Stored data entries
______________________________
-- pv_equiv track=rewrite | github.com/zhudaxia666/shuati | LeetCode/刷题/动态规划/回文子串.py | manale
-- ===== SOURCE A (Python) =====
-- def manale(s):
--     n=len(s)
--     res=[0]*(2*n+1)
--     index=0
--     for i in range(len(res)):
--         if i%2==0:
--             res[i]="#"
--         else:
--             res[i]=s[index]
--             index+=1
--     return res
-- ===== SOURCE B (Python) =====
-- def manale(s):
--     res = ["#"]
--     for c in s:
--         res.append(c)
--         res.append("#")
--     return res
-- ===== Notes on version B (the rewrite author's own statement) =====
-- stated objective: simpler
-- what changed: B iterates over the source characters appending each character and a separator to a growing list, instead of preallocating a 2n+1 array and filling it by output index with an i%2 parity branch and a separate index counter.
import Mathlib
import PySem

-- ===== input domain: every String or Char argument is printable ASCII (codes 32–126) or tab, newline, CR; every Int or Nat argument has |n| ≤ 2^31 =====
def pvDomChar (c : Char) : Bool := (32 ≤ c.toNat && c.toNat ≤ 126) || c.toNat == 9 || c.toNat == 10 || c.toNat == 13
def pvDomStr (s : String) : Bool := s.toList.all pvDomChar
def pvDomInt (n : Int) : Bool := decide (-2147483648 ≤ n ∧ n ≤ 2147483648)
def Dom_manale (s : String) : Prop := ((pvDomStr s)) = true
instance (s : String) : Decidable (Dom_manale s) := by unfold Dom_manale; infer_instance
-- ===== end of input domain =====

-- B iterates over the source characters appending c and '#', instead of A's preallocated
-- 2n+1 array filled by output index with a parity branch and a separate counter. (simpler)

-- ===== PORT A =====
-- res=[0]*(2*n+1) is a list of int placeholders that are all overwritten before return;
-- the List String port uses "0" as the placeholder (every slot is overwritten, so exact).
-- s[index] is always in range (index < n on every odd i), so the .getD "" default is never hit.
def manale (s : String) : List String :=
  let n : Int := PySem.Str.len s
  let res0 : List String := List.replicate (2 * n + 1).toNat "0"
  let st := (PySem.List.pyRange 0 (2 * n + 1) 1).foldl
    (fun (st : List String × Int) i =>
      if PySem.Int.mod i 2 == 0 then
        (PySem.List.pySetD st.1 i "#", st.2)
      else
        (PySem.List.pySetD st.1 i
          (((PySem.Str.pyGet? s st.2).map (fun c => String.ofList [c])).getD ""), st.2 + 1))
    (res0, 0)
  st.1

-- ===== PORT B =====
def manale_alt (s : String) : List String :=
  s.toList.foldl (fun res c => res ++ [String.ofList [c], "#"]) ["#"]

-- ===== PRECONDITION & SPEC =====
def Spec_manale (s : String) (out : List String) : Prop := out = manale_alt s
instance (s : String) (out : List String) : Decidable (Spec_manale s out) := by unfold Spec_manale; infer_instance

-- ===== CLAIM (what is proved, stated in full; the proofs are below) =====
def Claim_equal_manale : Prop := ∀ (s : String), Dom_manale s → Spec_manale s (manale s)

-- ===== LEMMAS AND PROOFS =====

-- the common interleaved target
def pvTgt (L : List Char) : List String := "#" :: L.flatMap (fun c => [String.ofList [c], "#"])

lemma pvTgt_cons (c : Char) (L : List Char) :
    pvTgt (c :: L) = "#" :: String.ofList [c] :: pvTgt L := by
  simp [pvTgt]

lemma pvTgt_length (L : List Char) : (pvTgt L).length = 2 * L.length + 1 := by
  induction L with
  | nil => rfl
  | cons c t ih => rw [pvTgt_cons]; simp only [List.length_cons] at *; omega

lemma pvTgt_get (L : List Char) (i : Nat) (h : i < 2 * L.length + 1) :
    (pvTgt L)[i]'(by rw [pvTgt_length]; exact h) =
      if h2 : i % 2 = 0 then "#" else String.ofList [L[i / 2]'(by omega)] := by
  induction L generalizing i with
  | nil =>
      have : i = 0 := by simpa using h
      subst this; rfl
  | cons c t ih =>
      simp only [pvTgt_cons]
      match i with
      | 0 => rfl
      | 1 => rfl
      | (k+2) =>
          have hk : k < 2 * t.length + 1 := by simp only [List.length_cons] at h; omega
          simp only [List.getElem_cons_succ]
          rw [ih k hk]
          by_cases hp : k % 2 = 0
          · rw [dif_pos hp, dif_pos (by omega)]
          · rw [dif_neg hp, dif_neg (by omega : ¬ (k + 2) % 2 = 0)]
            have h3 : (k + 2) / 2 = k / 2 + 1 := by omega
            congr 1
            simp [h3]

lemma pvB_fold (L : List Char) (acc : List String) :
    L.foldl (fun res c => res ++ [String.ofList [c], "#"]) acc
      = acc ++ L.flatMap (fun c => [String.ofList [c], "#"]) := by
  induction L generalizing acc with
  | nil => simp
  | cons c t ih => simp [ih, List.append_assoc]

lemma pvA_loop (L : List Char) (s : String) (hs : s.toList = L) (m : Nat)
    (hm : m ≤ 2 * L.length + 1) :
    (List.range m).foldl
      (fun (st : List String × Int) (k : Nat) =>
        if PySem.Int.mod (k : Int) 2 == 0 then
          (PySem.List.pySetD st.1 (k : Int) "#", st.2)
        else
          (PySem.List.pySetD st.1 (k : Int)
            (((PySem.Str.pyGet? s st.2).map (fun c => String.ofList [c])).getD ""), st.2 + 1))
      (List.replicate (2 * L.length + 1) "0", 0)
      = ((pvTgt L).take m ++ (List.replicate (2 * L.length + 1) "0").drop m,
         ((m / 2 : Nat) : Int)) := by
  induction m with
  | zero => simp
  | succ m ih =>
      have hm' : m ≤ 2 * L.length + 1 := by omega
      have hmlt : m < 2 * L.length + 1 := by omega
      rw [List.range_succ, List.foldl_append, ih hm']
      have hlen : ((pvTgt L).take m).length = m := by
        rw [List.length_take, pvTgt_length]; omega
      have hdrop : (List.replicate (2 * L.length + 1) "0").drop m
          = "0" :: (List.replicate (2 * L.length + 1) "0").drop (m + 1) := by
        rw [List.drop_eq_getElem_cons (by simpa using hmlt)]
        simp
      have hset : ∀ (v : String),
          PySem.List.pySetD ((pvTgt L).take m ++ (List.replicate (2 * L.length + 1) "0").drop m)
            ((m : Nat) : Int) v
          = (pvTgt L).take m ++ v :: (List.replicate (2 * L.length + 1) "0").drop (m + 1) := by
        intro v
        rw [PySem.List.pySetD_natCast]
        rw [hdrop]
        rw [show ((pvTgt L).take m ++ "0" :: (List.replicate (2 * L.length + 1) "0").drop (m + 1)).set m v
              = (pvTgt L).take m ++ ("0" :: (List.replicate (2 * L.length + 1) "0").drop (m + 1)).set (m - ((pvTgt L).take m).length) v
            from List.set_append_right _ _ (by omega)]
        rw [hlen]
        simp
      have htake : (pvTgt L).take (m + 1) = (pvTgt L).take m
          ++ [(pvTgt L)[m]'(by rw [pvTgt_length]; exact hmlt)] := by
        rw [List.take_add_one]
        simp [List.getElem?_eq_getElem (show m < (pvTgt L).length by rw [pvTgt_length]; exact hmlt)]
      simp only [List.foldl_cons, List.foldl_nil]
      by_cases hpar : m % 2 = 0
      · have hc : PySem.Int.mod ((m : Nat) : Int) 2 == 0 := by
          simp
          omega
        rw [if_pos hc, hset "#", htake, pvTgt_get L m hmlt, dif_pos hpar]
        have : (m + 1) / 2 = m / 2 := by omega
        simp [this]
      · have hc : ¬ (PySem.Int.mod ((m : Nat) : Int) 2 == 0) := by
          simp
          omega
        rw [if_neg hc]
        have hidx : m / 2 < L.length := by omega
        have hget : (PySem.Str.pyGet? s ((m / 2 : Nat) : Int)) = some (L[m / 2]'hidx) := by
          rw [PySem.Str.pyGet?_natCast, hs]
          exact List.getElem?_eq_getElem hidx
        rw [hget]
        simp only [Option.map_some, Option.getD_some]
        rw [hset _, htake, pvTgt_get L m hmlt, dif_neg hpar]
        have : (m + 1) / 2 = m / 2 + 1 := by omega
        simp [this]

-- ===== VERDICT (by name: the statement is the Claim_ definition above) =====
theorem manale_spec : Claim_equal_manale := by
  intro s _
  unfold Spec_manale manale manale_alt
  set L := s.toList with hL
  have hlen : PySem.Str.len s = (L.length : Int) := by
    rw [PySem.Str.len_eq]
  simp only [hlen]
  have h2 : (2 * (L.length : Int) + 1) = ((2 * L.length + 1 : Nat) : Int) := by push_cast; ring
  rw [h2, PySem.List.pyRange_one, List.foldl_map]
  simp only [zero_add, Int.toNat_natCast, Int.sub_zero]
  rw [pvA_loop L s hL.symm (2 * L.length + 1) le_rfl]
  rw [List.take_of_length_le (by rw [pvTgt_length]), List.drop_of_length_le (by simp)]
  rw [pvB_fold]
  simp [pvTgt]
______________________________
■ ASSIGNMENT
Give the exact lines, and only those, from the line containing "-- ===== input" through the line containing "def pvDomStr (s" in the entries above.

■ EXERCISE RESPONSE
-- ===== input domain: every String or Char argument is printable ASCII (codes 32–126) or tab, newline, CR; every Int or Nat argument has |n| ≤ 2^31 =====
def pvDomChar (c : Char) : Bool := (32 ≤ c.toNat && c.toNat ≤ 126) || c.toNat == 9 || c.toNat == 10 || c.toNat == 13
def pvDomStr (s : String) : Bool := s.toList.all pvDomChar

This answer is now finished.